* **What needs to be done**
From the entries that follow, copy exactly the lines beginning at the line holding "exact ih e acc" and continuing through the line holding "have hch : ∀".

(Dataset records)
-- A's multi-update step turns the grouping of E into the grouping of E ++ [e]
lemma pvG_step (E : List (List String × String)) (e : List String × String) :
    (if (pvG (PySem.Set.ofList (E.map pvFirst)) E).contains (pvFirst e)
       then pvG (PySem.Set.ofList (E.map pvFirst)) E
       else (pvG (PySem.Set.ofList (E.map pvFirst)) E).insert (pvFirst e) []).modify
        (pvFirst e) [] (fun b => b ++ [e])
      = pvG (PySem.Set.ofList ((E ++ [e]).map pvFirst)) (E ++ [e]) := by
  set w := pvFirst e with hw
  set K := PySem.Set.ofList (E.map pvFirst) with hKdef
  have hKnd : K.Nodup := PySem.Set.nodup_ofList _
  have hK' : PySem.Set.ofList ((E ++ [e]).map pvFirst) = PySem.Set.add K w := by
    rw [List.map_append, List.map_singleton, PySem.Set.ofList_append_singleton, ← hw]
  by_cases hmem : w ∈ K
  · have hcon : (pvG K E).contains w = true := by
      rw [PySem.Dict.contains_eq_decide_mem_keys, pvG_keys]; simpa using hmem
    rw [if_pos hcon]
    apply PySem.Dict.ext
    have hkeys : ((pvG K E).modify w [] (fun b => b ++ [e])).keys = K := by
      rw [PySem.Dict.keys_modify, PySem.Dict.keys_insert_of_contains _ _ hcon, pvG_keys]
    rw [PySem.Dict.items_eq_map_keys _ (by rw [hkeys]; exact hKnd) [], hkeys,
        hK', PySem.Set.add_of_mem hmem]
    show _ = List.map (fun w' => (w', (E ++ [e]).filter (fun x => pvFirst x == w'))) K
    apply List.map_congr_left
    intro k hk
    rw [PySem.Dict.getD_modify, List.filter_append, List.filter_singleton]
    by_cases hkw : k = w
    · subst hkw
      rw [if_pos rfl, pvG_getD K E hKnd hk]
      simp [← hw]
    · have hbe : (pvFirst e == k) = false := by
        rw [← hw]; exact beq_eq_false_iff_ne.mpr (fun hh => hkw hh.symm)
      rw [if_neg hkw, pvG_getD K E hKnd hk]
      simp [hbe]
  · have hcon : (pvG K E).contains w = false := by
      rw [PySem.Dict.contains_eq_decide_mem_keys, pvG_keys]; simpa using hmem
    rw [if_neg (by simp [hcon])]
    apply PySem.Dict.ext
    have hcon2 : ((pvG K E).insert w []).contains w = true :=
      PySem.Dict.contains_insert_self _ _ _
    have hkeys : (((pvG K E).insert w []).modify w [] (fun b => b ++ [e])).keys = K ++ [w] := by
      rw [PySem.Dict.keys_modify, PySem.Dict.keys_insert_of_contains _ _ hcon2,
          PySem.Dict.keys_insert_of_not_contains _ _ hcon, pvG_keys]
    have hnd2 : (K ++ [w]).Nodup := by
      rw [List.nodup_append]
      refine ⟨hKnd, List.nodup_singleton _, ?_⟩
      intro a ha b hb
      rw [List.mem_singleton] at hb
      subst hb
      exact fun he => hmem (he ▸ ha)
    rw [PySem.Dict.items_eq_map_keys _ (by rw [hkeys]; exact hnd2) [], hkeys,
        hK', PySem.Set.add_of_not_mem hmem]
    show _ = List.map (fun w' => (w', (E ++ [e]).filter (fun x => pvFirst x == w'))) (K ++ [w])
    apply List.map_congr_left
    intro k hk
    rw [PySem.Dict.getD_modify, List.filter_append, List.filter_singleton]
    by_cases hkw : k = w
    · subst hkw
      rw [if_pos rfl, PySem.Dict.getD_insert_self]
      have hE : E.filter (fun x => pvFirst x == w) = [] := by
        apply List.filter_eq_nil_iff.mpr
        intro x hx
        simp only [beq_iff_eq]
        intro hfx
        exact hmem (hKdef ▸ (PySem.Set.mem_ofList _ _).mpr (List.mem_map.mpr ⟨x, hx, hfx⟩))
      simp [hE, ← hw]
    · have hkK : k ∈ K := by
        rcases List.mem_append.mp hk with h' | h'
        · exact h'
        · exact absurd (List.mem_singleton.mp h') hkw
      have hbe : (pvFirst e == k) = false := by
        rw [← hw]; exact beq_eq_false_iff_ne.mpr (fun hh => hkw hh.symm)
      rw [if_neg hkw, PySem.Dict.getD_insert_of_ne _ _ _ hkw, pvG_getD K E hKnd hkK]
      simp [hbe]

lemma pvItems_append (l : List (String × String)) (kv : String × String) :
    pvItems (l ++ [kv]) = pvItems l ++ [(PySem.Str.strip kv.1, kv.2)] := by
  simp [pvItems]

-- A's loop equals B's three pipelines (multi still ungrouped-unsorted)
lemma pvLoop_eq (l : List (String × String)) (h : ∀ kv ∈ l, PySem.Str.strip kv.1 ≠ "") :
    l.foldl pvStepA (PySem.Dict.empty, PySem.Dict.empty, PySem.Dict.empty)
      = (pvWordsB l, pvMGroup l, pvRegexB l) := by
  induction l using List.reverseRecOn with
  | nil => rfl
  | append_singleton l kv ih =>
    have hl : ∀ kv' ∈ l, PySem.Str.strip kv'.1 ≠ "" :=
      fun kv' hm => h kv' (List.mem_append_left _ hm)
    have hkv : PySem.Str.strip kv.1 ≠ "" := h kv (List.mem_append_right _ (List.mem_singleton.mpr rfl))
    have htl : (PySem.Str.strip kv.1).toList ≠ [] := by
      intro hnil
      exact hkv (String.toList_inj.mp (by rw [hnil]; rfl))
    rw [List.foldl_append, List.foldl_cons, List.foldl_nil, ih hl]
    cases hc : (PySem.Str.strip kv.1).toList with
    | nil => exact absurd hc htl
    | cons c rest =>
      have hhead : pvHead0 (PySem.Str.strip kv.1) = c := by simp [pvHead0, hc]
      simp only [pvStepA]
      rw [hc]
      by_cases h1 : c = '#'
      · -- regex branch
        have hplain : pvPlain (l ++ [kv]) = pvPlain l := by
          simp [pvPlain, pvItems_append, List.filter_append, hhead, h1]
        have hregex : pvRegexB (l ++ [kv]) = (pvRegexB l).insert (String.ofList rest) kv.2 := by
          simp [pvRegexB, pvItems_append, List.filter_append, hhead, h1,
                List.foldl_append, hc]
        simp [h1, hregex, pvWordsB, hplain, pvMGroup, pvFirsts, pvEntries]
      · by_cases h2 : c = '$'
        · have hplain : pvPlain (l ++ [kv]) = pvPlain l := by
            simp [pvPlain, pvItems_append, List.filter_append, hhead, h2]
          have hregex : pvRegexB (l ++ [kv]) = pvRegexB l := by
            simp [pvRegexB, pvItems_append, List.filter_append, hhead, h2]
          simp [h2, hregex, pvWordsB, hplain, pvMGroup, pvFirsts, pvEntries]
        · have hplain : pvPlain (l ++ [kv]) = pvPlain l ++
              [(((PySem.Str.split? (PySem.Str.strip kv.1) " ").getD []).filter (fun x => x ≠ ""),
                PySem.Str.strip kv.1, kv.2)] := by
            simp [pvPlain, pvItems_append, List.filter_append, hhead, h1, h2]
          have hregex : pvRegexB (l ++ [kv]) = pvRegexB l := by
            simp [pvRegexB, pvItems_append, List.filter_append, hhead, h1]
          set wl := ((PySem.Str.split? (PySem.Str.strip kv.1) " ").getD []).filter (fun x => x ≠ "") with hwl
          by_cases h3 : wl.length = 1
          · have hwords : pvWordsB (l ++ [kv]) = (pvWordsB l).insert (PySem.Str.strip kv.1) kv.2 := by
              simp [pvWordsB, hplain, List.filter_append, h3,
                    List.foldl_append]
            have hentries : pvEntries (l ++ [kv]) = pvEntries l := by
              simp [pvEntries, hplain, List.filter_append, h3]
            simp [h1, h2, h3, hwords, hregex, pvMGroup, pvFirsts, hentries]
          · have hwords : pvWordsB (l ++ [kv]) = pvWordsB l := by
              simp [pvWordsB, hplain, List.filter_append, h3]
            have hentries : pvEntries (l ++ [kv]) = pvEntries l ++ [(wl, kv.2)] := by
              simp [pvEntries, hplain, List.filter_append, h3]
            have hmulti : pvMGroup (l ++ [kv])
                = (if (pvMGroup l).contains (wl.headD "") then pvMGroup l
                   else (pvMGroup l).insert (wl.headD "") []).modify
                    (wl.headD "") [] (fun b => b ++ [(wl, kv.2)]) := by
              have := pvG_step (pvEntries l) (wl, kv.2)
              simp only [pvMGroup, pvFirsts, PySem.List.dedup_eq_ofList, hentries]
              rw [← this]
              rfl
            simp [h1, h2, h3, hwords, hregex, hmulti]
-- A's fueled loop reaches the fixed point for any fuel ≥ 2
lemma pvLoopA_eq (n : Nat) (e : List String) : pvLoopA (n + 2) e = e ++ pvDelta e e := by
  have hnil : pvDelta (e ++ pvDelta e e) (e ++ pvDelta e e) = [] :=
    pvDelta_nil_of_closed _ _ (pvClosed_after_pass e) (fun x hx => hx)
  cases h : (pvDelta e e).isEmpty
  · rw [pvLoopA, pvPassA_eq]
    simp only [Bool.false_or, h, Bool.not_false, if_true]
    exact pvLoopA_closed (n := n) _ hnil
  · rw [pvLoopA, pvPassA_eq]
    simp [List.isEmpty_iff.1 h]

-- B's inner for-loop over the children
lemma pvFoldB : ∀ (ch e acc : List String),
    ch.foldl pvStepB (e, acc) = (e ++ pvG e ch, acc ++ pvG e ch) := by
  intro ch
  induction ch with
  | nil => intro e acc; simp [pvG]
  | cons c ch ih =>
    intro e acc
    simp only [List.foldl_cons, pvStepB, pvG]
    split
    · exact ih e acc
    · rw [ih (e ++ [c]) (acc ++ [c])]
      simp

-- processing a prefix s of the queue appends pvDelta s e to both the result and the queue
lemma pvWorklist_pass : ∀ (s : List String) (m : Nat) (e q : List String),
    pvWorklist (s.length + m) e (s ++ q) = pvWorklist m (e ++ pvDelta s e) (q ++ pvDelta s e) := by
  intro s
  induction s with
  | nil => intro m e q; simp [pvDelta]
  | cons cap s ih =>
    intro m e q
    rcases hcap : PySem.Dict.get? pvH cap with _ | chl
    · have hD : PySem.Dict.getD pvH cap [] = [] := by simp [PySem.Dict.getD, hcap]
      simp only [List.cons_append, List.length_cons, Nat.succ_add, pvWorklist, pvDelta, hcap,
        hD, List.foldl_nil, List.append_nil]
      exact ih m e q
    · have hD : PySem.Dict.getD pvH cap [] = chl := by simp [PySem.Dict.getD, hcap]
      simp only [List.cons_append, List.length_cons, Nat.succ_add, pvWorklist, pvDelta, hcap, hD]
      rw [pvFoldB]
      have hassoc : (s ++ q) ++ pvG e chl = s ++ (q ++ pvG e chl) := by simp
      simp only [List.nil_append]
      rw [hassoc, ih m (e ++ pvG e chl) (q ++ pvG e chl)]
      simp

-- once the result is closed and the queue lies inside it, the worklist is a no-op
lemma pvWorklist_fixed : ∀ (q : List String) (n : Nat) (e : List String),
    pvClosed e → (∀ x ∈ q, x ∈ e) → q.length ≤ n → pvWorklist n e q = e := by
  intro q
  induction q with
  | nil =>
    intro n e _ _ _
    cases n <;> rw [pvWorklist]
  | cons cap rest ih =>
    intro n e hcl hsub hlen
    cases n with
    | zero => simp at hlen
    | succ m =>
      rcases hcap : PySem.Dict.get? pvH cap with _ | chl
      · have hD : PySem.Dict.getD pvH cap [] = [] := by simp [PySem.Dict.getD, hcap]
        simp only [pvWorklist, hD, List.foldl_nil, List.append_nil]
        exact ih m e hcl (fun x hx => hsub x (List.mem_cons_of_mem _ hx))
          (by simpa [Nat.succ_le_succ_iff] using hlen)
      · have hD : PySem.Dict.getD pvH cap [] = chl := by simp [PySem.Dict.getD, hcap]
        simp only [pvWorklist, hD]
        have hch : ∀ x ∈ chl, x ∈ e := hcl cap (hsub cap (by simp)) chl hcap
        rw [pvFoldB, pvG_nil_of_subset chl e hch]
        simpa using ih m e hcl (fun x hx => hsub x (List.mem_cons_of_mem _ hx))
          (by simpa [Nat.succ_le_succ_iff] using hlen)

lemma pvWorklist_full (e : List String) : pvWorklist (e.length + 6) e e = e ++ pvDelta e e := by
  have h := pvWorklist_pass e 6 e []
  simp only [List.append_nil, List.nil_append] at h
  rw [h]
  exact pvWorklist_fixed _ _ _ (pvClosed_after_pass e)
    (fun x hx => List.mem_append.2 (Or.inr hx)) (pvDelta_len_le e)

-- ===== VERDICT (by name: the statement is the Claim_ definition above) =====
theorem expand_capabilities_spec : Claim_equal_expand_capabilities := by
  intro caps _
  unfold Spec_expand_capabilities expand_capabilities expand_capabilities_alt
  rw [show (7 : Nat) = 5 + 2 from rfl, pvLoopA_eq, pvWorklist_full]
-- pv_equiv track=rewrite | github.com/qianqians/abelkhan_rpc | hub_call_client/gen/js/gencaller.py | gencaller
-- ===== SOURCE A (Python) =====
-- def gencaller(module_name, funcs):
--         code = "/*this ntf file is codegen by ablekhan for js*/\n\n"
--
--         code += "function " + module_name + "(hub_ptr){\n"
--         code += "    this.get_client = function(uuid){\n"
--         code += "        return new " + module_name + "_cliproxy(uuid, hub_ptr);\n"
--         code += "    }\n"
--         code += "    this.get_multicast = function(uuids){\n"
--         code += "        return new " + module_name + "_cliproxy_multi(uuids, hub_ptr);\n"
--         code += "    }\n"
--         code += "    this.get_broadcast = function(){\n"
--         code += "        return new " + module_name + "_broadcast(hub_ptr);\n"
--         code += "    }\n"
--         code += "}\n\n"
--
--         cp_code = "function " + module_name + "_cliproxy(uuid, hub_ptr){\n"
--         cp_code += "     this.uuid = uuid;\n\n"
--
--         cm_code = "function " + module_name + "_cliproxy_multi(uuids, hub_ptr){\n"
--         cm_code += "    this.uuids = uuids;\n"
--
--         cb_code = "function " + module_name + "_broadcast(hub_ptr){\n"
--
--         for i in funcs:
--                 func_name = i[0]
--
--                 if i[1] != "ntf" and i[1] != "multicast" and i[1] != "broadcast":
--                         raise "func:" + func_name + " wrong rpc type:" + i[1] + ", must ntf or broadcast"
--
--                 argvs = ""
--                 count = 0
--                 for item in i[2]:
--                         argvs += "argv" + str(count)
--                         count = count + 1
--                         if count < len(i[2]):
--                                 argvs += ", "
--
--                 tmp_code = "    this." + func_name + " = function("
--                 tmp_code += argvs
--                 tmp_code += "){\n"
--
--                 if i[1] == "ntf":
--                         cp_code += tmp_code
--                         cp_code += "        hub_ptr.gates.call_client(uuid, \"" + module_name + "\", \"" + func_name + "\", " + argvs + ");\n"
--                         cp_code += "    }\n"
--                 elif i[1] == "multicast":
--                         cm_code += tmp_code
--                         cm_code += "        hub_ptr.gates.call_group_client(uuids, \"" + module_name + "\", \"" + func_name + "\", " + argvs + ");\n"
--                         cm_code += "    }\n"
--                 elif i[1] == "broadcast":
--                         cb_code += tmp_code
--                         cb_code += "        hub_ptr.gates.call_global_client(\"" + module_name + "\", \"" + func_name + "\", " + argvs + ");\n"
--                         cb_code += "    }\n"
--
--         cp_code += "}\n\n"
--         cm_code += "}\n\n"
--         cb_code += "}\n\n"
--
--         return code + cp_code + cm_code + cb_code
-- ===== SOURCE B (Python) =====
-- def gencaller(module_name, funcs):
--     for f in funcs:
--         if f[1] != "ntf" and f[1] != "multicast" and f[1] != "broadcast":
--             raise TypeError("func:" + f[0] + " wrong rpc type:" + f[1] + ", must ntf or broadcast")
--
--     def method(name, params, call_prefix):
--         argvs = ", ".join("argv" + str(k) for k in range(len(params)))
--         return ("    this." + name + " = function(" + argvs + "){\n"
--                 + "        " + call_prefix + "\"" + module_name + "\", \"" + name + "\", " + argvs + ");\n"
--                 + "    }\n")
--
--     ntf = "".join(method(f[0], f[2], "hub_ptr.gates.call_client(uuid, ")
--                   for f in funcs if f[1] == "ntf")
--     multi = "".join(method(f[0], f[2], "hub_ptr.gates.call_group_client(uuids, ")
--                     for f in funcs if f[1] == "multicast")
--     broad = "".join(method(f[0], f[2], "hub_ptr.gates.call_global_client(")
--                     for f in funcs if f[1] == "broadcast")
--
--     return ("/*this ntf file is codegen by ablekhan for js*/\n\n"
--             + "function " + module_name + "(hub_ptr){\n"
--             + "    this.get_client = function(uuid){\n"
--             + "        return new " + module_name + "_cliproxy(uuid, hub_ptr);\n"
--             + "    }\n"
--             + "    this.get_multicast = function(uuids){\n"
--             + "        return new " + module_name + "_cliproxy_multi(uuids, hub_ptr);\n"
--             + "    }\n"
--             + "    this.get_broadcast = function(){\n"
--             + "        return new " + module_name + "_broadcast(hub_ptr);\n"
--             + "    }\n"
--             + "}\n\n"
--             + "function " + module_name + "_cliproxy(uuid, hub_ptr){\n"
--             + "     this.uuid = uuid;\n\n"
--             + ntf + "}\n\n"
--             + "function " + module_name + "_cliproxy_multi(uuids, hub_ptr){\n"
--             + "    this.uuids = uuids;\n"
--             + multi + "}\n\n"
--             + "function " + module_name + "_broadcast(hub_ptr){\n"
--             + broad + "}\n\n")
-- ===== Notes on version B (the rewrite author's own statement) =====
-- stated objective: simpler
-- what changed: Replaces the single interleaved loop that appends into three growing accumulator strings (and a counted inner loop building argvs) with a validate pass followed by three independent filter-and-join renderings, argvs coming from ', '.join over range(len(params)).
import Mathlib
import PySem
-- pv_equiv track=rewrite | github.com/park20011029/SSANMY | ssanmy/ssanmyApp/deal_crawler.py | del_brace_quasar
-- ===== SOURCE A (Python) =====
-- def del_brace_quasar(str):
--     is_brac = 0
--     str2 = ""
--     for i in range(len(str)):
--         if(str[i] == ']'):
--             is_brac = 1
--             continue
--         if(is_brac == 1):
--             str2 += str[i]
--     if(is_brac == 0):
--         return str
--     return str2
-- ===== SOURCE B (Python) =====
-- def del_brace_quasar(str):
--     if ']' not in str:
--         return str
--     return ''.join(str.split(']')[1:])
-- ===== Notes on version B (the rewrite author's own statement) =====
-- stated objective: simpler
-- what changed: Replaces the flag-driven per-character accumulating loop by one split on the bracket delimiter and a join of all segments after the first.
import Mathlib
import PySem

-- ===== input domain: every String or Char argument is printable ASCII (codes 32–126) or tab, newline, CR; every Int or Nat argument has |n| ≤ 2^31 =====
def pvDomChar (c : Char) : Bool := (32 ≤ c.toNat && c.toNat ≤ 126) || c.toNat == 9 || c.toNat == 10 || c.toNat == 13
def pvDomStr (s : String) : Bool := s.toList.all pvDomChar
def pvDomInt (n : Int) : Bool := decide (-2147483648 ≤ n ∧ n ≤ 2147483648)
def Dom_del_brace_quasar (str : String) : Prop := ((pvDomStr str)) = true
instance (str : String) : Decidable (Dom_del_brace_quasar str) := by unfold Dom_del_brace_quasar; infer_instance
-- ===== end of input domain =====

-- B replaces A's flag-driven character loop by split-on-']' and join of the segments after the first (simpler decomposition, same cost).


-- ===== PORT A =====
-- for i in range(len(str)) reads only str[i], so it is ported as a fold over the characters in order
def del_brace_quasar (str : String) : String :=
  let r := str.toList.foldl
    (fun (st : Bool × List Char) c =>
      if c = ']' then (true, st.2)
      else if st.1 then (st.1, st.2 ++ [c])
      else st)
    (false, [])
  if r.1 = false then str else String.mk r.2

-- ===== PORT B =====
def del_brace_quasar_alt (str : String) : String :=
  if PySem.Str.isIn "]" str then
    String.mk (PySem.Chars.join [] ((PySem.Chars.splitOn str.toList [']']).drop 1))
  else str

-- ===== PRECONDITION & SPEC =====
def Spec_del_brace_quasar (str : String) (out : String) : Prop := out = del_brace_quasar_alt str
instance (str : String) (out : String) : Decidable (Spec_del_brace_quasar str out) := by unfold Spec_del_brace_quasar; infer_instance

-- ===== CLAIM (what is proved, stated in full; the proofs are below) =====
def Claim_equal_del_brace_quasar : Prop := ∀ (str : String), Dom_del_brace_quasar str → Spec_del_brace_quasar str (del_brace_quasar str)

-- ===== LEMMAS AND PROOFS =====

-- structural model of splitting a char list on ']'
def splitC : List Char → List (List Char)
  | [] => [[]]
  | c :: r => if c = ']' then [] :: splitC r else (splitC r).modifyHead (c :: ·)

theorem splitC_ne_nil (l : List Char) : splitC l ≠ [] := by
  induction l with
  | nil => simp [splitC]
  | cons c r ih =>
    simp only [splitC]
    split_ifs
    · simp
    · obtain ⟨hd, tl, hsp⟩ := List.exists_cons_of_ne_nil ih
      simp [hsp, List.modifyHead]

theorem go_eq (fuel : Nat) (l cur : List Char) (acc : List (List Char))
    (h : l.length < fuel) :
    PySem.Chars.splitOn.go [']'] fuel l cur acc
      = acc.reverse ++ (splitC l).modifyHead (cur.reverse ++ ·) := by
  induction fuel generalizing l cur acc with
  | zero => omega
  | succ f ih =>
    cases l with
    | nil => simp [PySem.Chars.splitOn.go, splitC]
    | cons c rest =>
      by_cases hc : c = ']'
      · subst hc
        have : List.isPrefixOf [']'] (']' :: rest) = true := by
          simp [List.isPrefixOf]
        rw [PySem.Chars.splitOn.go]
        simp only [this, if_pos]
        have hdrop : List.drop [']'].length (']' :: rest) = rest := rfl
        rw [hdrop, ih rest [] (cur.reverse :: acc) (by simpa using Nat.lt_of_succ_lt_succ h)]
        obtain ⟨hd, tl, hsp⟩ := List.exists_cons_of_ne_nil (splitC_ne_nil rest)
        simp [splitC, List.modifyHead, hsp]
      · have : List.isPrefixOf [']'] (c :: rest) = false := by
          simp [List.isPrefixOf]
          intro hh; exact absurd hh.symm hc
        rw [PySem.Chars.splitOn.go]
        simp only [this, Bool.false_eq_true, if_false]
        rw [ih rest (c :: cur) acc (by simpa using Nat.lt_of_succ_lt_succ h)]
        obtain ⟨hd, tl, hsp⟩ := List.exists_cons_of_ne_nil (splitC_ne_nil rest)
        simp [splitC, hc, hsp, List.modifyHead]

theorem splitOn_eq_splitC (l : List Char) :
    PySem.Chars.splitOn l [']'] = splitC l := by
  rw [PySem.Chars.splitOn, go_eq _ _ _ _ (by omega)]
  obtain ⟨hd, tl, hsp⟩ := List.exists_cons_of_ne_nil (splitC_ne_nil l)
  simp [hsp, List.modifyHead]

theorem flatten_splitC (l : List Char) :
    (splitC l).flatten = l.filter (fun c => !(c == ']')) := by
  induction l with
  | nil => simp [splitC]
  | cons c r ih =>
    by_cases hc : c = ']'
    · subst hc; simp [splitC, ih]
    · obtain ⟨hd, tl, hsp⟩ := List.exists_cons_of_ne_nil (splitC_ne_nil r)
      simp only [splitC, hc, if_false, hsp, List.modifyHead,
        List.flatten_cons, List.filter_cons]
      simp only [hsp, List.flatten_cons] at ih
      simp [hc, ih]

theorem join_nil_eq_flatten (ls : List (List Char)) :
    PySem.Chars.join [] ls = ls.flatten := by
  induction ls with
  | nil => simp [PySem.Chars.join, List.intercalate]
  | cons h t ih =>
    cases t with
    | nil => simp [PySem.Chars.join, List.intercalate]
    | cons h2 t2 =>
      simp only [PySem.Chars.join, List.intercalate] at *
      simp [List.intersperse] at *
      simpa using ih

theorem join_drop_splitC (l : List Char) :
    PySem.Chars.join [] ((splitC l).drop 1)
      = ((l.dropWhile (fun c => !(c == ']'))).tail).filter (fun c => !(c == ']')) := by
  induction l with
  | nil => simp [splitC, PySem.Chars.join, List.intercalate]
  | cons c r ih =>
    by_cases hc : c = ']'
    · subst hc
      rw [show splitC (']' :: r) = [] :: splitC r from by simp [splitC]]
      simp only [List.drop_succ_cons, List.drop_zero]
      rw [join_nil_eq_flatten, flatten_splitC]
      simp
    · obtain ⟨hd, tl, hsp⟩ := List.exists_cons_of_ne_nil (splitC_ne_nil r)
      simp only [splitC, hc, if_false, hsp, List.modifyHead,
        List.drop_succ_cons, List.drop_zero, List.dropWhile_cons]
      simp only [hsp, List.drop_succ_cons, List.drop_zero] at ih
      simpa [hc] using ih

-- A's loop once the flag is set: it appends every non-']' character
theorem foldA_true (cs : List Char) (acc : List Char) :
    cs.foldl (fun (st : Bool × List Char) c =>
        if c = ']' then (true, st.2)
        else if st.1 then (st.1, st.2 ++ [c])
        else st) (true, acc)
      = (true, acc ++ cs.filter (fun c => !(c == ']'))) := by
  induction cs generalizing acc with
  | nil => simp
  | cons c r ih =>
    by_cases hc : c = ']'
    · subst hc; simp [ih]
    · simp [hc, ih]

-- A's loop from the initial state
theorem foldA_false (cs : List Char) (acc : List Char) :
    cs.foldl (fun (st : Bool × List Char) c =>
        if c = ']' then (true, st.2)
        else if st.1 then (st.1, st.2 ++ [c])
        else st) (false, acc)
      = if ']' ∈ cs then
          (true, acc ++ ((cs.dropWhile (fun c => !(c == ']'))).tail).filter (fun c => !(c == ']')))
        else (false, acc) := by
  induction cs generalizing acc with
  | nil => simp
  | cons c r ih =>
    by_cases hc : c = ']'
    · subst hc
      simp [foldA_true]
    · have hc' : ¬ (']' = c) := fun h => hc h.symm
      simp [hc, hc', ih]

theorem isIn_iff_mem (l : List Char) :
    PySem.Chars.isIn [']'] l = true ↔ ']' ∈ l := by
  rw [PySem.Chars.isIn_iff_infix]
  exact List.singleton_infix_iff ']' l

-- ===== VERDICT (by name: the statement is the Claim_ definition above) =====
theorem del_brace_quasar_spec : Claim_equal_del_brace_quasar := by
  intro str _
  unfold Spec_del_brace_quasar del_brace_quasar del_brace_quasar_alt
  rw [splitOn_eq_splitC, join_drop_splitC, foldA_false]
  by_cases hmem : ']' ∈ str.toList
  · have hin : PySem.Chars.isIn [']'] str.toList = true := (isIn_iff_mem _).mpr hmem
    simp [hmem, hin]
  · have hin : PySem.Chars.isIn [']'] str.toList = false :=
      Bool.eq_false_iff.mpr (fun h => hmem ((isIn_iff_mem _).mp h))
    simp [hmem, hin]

* **Answer space**
    · exact ih e acc
    · rw [ih (e ++ [c]) (acc ++ [c])]
      simp

-- processing a prefix s of the queue appends pvDelta s e to both the result and the queue
lemma pvWorklist_pass : ∀ (s : List String) (m : Nat) (e q : List String),
    pvWorklist (s.length + m) e (s ++ q) = pvWorklist m (e ++ pvDelta s e) (q ++ pvDelta s e) := by
  intro s
  induction s with
  | nil => intro m e q; simp [pvDelta]
  | cons cap s ih =>
    intro m e q
    rcases hcap : PySem.Dict.get? pvH cap with _ | chl
    · have hD : PySem.Dict.getD pvH cap [] = [] := by simp [PySem.Dict.getD, hcap]
      simp only [List.cons_append, List.length_cons, Nat.succ_add, pvWorklist, pvDelta, hcap,
        hD, List.foldl_nil, List.append_nil]
      exact ih m e q
    · have hD : PySem.Dict.getD pvH cap [] = chl := by simp [PySem.Dict.getD, hcap]
      simp only [List.cons_append, List.length_cons, Nat.succ_add, pvWorklist, pvDelta, hcap, hD]
      rw [pvFoldB]
      have hassoc : (s ++ q) ++ pvG e chl = s ++ (q ++ pvG e chl) := by simp
      simp only [List.nil_append]
      rw [hassoc, ih m (e ++ pvG e chl) (q ++ pvG e chl)]
      simp

-- once the result is closed and the queue lies inside it, the worklist is a no-op
lemma pvWorklist_fixed : ∀ (q : List String) (n : Nat) (e : List String),
    pvClosed e → (∀ x ∈ q, x ∈ e) → q.length ≤ n → pvWorklist n e q = e := by
  intro q
  induction q with
  | nil =>
    intro n e _ _ _
    cases n <;> rw [pvWorklist]
  | cons cap rest ih =>
    intro n e hcl hsub hlen
    cases n with
    | zero => simp at hlen
    | succ m =>
      rcases hcap : PySem.Dict.get? pvH cap with _ | chl
      · have hD : PySem.Dict.getD pvH cap [] = [] := by simp [PySem.Dict.getD, hcap]
        simp only [pvWorklist, hD, List.foldl_nil, List.append_nil]
        exact ih m e hcl (fun x hx => hsub x (List.mem_cons_of_mem _ hx))
          (by simpa [Nat.succ_le_succ_iff] using hlen)
      · have hD : PySem.Dict.getD pvH cap [] = chl := by simp [PySem.Dict.getD, hcap]
        simp only [pvWorklist, hD]
        have hch : ∀ x ∈ chl, x ∈ e := hcl cap (hsub cap (by simp)) chl hcap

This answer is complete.